[llvm-dev] [RFC] Moving llvm.dbg.value out of the instruction stream
via llvm-dev
llvm-dev at lists.llvm.org
Thu Oct 25 09:05:26 PDT 2018
Hi Reid,
when you were looking at "runs" of dbg.value instructions, were you looking just for a series of calls, or at the operands? I seem to remember seeing long runs with identical operands, which of course would be completely redundant. IIRC this was especially bad when it came to a global init function inlining boodles of the same ctor for a long string of globals with the same type. LLVM tends not to do that but application code might well do that.
Thanks,
--paulr
From: llvm-dev [mailto:llvm-dev-bounces at lists.llvm.org] On Behalf Of Reid Kleckner via llvm-dev
Sent: Monday, October 22, 2018 9:43 PM
To: llvm-dev
Subject: [llvm-dev] [RFC] Moving llvm.dbg.value out of the instruction stream
One of the major drawbacks of our current variable tracking debug info design is that it puts lots of llvm.dbg.value instructions in the instruction stream. After the debug info BoF at the 2018 dev meeting (last week), I started to seriously consider a design where we track variable locations on the side of the instruction stream. People seemed to agree this idea was good enough to at least explore, so I put together some exploratory data and ideas.

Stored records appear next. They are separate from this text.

-- pv_equiv track=rewrite | github.com/SimonPurdie/geoff | src/geoff/config_manager.py | _resolve_base_prompt_strings
-- ===== SOURCE A (Python) =====
-- from typing import Any, Dict, Set
--
-- BASE_PROMPT_STRING_KEYS: Set[str] = {
--     "prompt_backpressure_header",
--     "prompt_backpressure_lines",
--     "prompt_breadcrumb_instruction",
--     "prompt_tasklist_study",
--     "prompt_tasklist_update",
-- }
--
-- def _resolve_base_prompt_strings(
--
--     user_conf: Dict[str, Any],
--     repo_conf: Dict[str, Any],
--     defaults_dict: Dict[str, Any],
-- ) -> Dict[str, Any]:
--     result = {}
--     for key in BASE_PROMPT_STRING_KEYS:
--         if key in user_conf:
--             result[key] = user_conf[key]
--         elif key in repo_conf:
--             result[key] = repo_conf[key]
--         else:
--             result[key] = defaults_dict[key]
--     return result
-- ===== SOURCE B (Python) =====
-- BASE_PROMPT_STRING_KEYS = {
--     "prompt_backpressure_header",
--     "prompt_backpressure_lines",
--     "prompt_breadcrumb_instruction",
--     "prompt_tasklist_study",
--     "prompt_tasklist_update",
-- }
--
-- def _resolve_base_prompt_strings(user_conf, repo_conf, defaults_dict):
--     merged = {**defaults_dict, **repo_conf, **user_conf}
--     return {key: merged[key] for key in BASE_PROMPT_STRING_KEYS}
-- ===== Notes on version B (the rewrite author's own statement) =====
-- stated objective: simpler
-- what changed: B replaces the per-key if/elif/else priority branching with a single merge pass ({**defaults, **repo, **user}) followed by a plain selection comprehension over the required keys.
import Mathlib
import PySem

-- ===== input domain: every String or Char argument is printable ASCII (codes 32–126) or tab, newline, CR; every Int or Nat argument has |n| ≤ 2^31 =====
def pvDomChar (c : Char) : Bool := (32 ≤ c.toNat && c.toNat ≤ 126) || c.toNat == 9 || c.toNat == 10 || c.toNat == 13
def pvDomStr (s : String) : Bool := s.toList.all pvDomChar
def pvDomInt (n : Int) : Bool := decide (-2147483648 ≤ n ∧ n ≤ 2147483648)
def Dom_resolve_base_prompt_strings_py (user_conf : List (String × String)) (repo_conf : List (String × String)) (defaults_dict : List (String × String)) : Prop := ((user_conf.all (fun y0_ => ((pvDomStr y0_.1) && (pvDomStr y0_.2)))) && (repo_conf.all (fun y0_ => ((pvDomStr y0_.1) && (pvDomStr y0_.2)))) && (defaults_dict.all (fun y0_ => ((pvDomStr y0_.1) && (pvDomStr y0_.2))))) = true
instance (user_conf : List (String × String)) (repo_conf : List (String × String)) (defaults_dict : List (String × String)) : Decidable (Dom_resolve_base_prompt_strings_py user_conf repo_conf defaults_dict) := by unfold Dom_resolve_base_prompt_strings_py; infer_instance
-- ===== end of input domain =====

-- B merges the three configs once ({**defaults, **repo, **user}) and then selects the required
-- keys in one pass, replacing A's per-key if/elif/else priority branching (objective: simpler).


-- ===== PORT A =====
-- BASE_PROMPT_STRING_KEYS, iterated in a fixed order (dict outputs are compared ignoring order)
def pvBaseKeys : List String :=
  ["prompt_backpressure_header", "prompt_backpressure_lines", "prompt_breadcrumb_instruction",
   "prompt_tasklist_study", "prompt_tasklist_update"]

-- 'key in conf' / 'conf[key]' on the association-list dict = first-match lookup (List.lookup);
-- the defaults_dict[key] KeyError case (key absent everywhere) is excluded by Pre_, so getD "" is exact there.
def resolve_base_prompt_strings_py (user_conf : List (String × String)) (repo_conf : List (String × String)) (defaults_dict : List (String × String)) : List (String × String) :=
  (pvBaseKeys.foldl (fun result key =>
      if (List.lookup key user_conf).isSome then
        result.insert key ((List.lookup key user_conf).getD "")
      else if (List.lookup key repo_conf).isSome then
        result.insert key ((List.lookup key repo_conf).getD "")
      else
        result.insert key ((List.lookup key defaults_dict).getD ""))
    PySem.Dict.empty).items

-- ===== PORT B =====
-- merged = {**defaults_dict, **repo_conf, **user_conf}; then one selection pass over the keys.
-- merged[key] would raise exactly where A raises (excluded by Pre_), so getD "" is exact there.
def resolve_base_prompt_strings_py_alt (user_conf : List (String × String)) (repo_conf : List (String × String)) (defaults_dict : List (String × String)) : List (String × String) :=
  let merged := ((PySem.Dict.ofList defaults_dict).update repo_conf).update user_conf
  (pvBaseKeys.foldl (fun result key => result.insert key (merged.getD key "")) PySem.Dict.empty).items

-- ===== PRECONDITION & SPEC =====
-- Each mapping must have distinct keys (a Python dict cannot carry duplicates, so duplicate-key
-- association lists represent no Python input), and every required key must be present in at
-- least one of the three mappings (otherwise A raises KeyError on defaults_dict[key]).
def Pre_resolve_base_prompt_strings_py (user_conf : List (String × String)) (repo_conf : List (String × String)) (defaults_dict : List (String × String)) : Prop :=
  (user_conf.map Prod.fst).Nodup ∧ (repo_conf.map Prod.fst).Nodup ∧ (defaults_dict.map Prod.fst).Nodup ∧
  ∀ k ∈ pvBaseKeys, (List.lookup k user_conf).isSome ∨ (List.lookup k repo_conf).isSome ∨ (List.lookup k defaults_dict).isSome
instance (user_conf : List (String × String)) (repo_conf : List (String × String)) (defaults_dict : List (String × String)) : Decidable (Pre_resolve_base_prompt_strings_py user_conf repo_conf defaults_dict) := by unfold Pre_resolve_base_prompt_strings_py; infer_instance

def pvWitness_resolve_base_prompt_strings_py : (List (String × String)) × (List (String × String)) × (List (String × String)) :=
  ([("prompt_tasklist_study", "s")],
   [("prompt_backpressure_lines", "40")],
   [("prompt_backpressure_header", "h"), ("prompt_backpressure_lines", "l"),
    ("prompt_breadcrumb_instruction", "b"), ("prompt_tasklist_study", "t"),
    ("prompt_tasklist_update", "u")])

def Spec_resolve_base_prompt_strings_py (user_conf : List (String × String)) (repo_conf : List (String × String)) (defaults_dict : List (String × String)) (out : List (String × String)) : Prop := out = resolve_base_prompt_strings_py_alt user_conf repo_conf defaults_dict
instance (user_conf : List (String × String)) (repo_conf : List (String × String)) (defaults_dict : List (String × String)) (out : List (String × String)) : Decidable (Spec_resolve_base_prompt_strings_py user_conf repo_conf defaults_dict out) := by unfold Spec_resolve_base_prompt_strings_py; infer_instance

-- ===== CLAIM (what is proved, stated in full; the proofs are below) =====
def Claim_equal_resolve_base_prompt_strings_py : Prop := ∀ (user_conf : List (String × String)) (repo_conf : List (String × String)) (defaults_dict : List (String × String)), Dom_resolve_base_prompt_strings_py user_conf repo_conf defaults_dict → Pre_resolve_base_prompt_strings_py user_conf repo_conf defaults_dict → Spec_resolve_base_prompt_strings_py user_conf repo_conf defaults_dict (resolve_base_prompt_strings_py user_conf repo_conf defaults_dict)

-- ===== LEMMAS AND PROOFS =====

-- first-match lookup is none when the key is absent
theorem lookup_eq_none_of_not_mem {l : List (String × String)} {k : String}
    (h : k ∉ l.map Prod.fst) : List.lookup k l = none := by
  induction l with
  | nil => rfl
  | cons a t ih =>
    simp only [List.map_cons, List.mem_cons, not_or] at h
    have hb : (k == a.1) = false := beq_eq_false_iff_ne.mpr h.1
    simp only [List.lookup, hb]
    exact ih h.2

-- dict update by a duplicate-free pair list: lookup prefers the update
theorem get?_update_nodup (d : PySem.Dict String String) (l : List (String × String))
    (h : (l.map Prod.fst).Nodup) (k : String) :
    (d.update l).get? k = (List.lookup k l).or (d.get? k) := by
  induction l generalizing d with
  | nil => rfl
  | cons a t ih =>
    simp only [List.map_cons, List.nodup_cons] at h
    show ((d.insert a.1 a.2).update t).get? k = _
    rw [ih _ h.2, PySem.Dict.get?_insert]
    by_cases hk : k = a.1
    · subst hk
      rw [lookup_eq_none_of_not_mem h.1]
      simp [List.lookup]
    · have hb : (k == a.1) = false := beq_eq_false_iff_ne.mpr hk
      simp only [List.lookup, hb, if_neg hk]

-- the value A stores for a key, as one expression
theorem foldA_eq (user_conf repo_conf defaults_dict : List (String × String)) :
    (fun (result : PySem.Dict String String) key =>
      if (List.lookup key user_conf).isSome then
        result.insert key ((List.lookup key user_conf).getD "")
      else if (List.lookup key repo_conf).isSome then
        result.insert key ((List.lookup key repo_conf).getD "")
      else
        result.insert key ((List.lookup key defaults_dict).getD ""))
    = (fun result key => result.insert key
        (if (List.lookup key user_conf).isSome then (List.lookup key user_conf).getD ""
         else if (List.lookup key repo_conf).isSome then (List.lookup key repo_conf).getD ""
         else (List.lookup key defaults_dict).getD "")) := by
  funext result key
  split_ifs <;> rfl

theorem pvBaseKeys_nodup : pvBaseKeys.Nodup := by decide

-- an insert loop over distinct keys from the empty dict lists exactly those key/value pairs
theorem items_fold_select (v : String → String) (l : List String) (hnd : l.Nodup) :
    (l.foldl (fun (res : PySem.Dict String String) key => res.insert key (v key)) PySem.Dict.empty).items
      = l.map (fun k => (k, v k)) := by
  simpa using PySem.Dict.items_foldl_insert_fresh l (fun s => s) v PySem.Dict.empty
    (fun a _ => PySem.Dict.contains_empty a) (by simpa using hnd)

-- ===== VERDICT (by name: the statement is the Claim_ definition above) =====
theorem resolve_base_prompt_strings_py_spec : Claim_equal_resolve_base_prompt_strings_py := by
  intro user_conf repo_conf defaults_dict _ hpre
  obtain ⟨hu, hr, hd, _⟩ := hpre
  unfold Spec_resolve_base_prompt_strings_py
  rw [show resolve_base_prompt_strings_py_alt user_conf repo_conf defaults_dict
        = (pvBaseKeys.foldl (fun result key => result.insert key
            (((((PySem.Dict.ofList defaults_dict).update repo_conf).update user_conf)).getD key ""))
            PySem.Dict.empty).items from rfl]
  unfold resolve_base_prompt_strings_py
  rw [foldA_eq]
  rw [items_fold_select _ _ pvBaseKeys_nodup, items_fold_select _ _ pvBaseKeys_nodup]
  apply List.map_congr_left
  intro k _
  rw [PySem.Dict.getD_eq_get?_getD,
      get?_update_nodup _ _ hu, get?_update_nodup _ _ hr,
      show (PySem.Dict.ofList defaults_dict) = PySem.Dict.empty.update defaults_dict from rfl,
      get?_update_nodup _ _ hd, PySem.Dict.get?_empty]
  cases huk : List.lookup k user_conf <;>
    cases hrk : List.lookup k repo_conf <;>
    cases hdk : List.lookup k defaults_dict <;> simp [Option.or]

Our current design tracks variable values with llvm.dbg.value instructions, which live in the instruction stream. This is crummy, because passes have to know to filter them. Today we have filtering iterators, but most passes have not been audited to use them, and we regularly have bugs where enabling debug info changes what the optimizer does. If we move variable tracking out of the instruction stream, we can fix this entire class of bugs by design.
Second, the current design slows down basic block iteration. My intuition says that, after inlining, we have *tons* of dbg.value instructions clogging up our basic blocks, slowing down our standard optimizer pipeline. Linked list iteration isn't fast on modern architectures, so if dbg.values are an appreciable source of elements, moving it out of the list will speed up compilation and make -g less of a compile-time bear.
One thing this change will *not* address is the kind of use-before-def bugs we get today where dbg info unaware passes sink or hoist SSA instructions across the dbg.value that uses them. It has been suggested that we should attach the dbg.value directly to the instruction producing the value, but I think this is a mistake, because it only handles the common case, and not the special case where the value is produced far from the point of the assignment. Even if we have the special case attachment for value-producing instructions, we need new APIs to help passes decide how to update the debug info when sinking or hoisting across blocks.
Data & Motivation
-----------------
I used my compile-time test case of the day for this: SemaChecking.cpp. I re-compiled opt with the attached patch, which gets the total number of Instructions after CGP, and the number of dbg intrinsics. I compiled SemaChecking.cpp to bitcode with `clang -cc1 -debug-info-kind=limited -gcodeview -mllvm -instcombine-lower-dbg-declare=0` to match what Chromium uses. I think these numbers are general, though. Here are the numbers I got from my patch:
160402 codegenprepare - Total number of llvm.dbg.* instructions
296080 codegenprepare - Total number of instructions
So, 54% of all instructions are dbg.(value|declare) instructions today! Moving them out of the main BB ilist would speed up BB iteration by 2x. That's not necessarily where we spend our time. I happen to already know that this test case does a lot of BB scanning (PR38829), so I know it will help this test case, but it may not matter if we make local dominance not scan.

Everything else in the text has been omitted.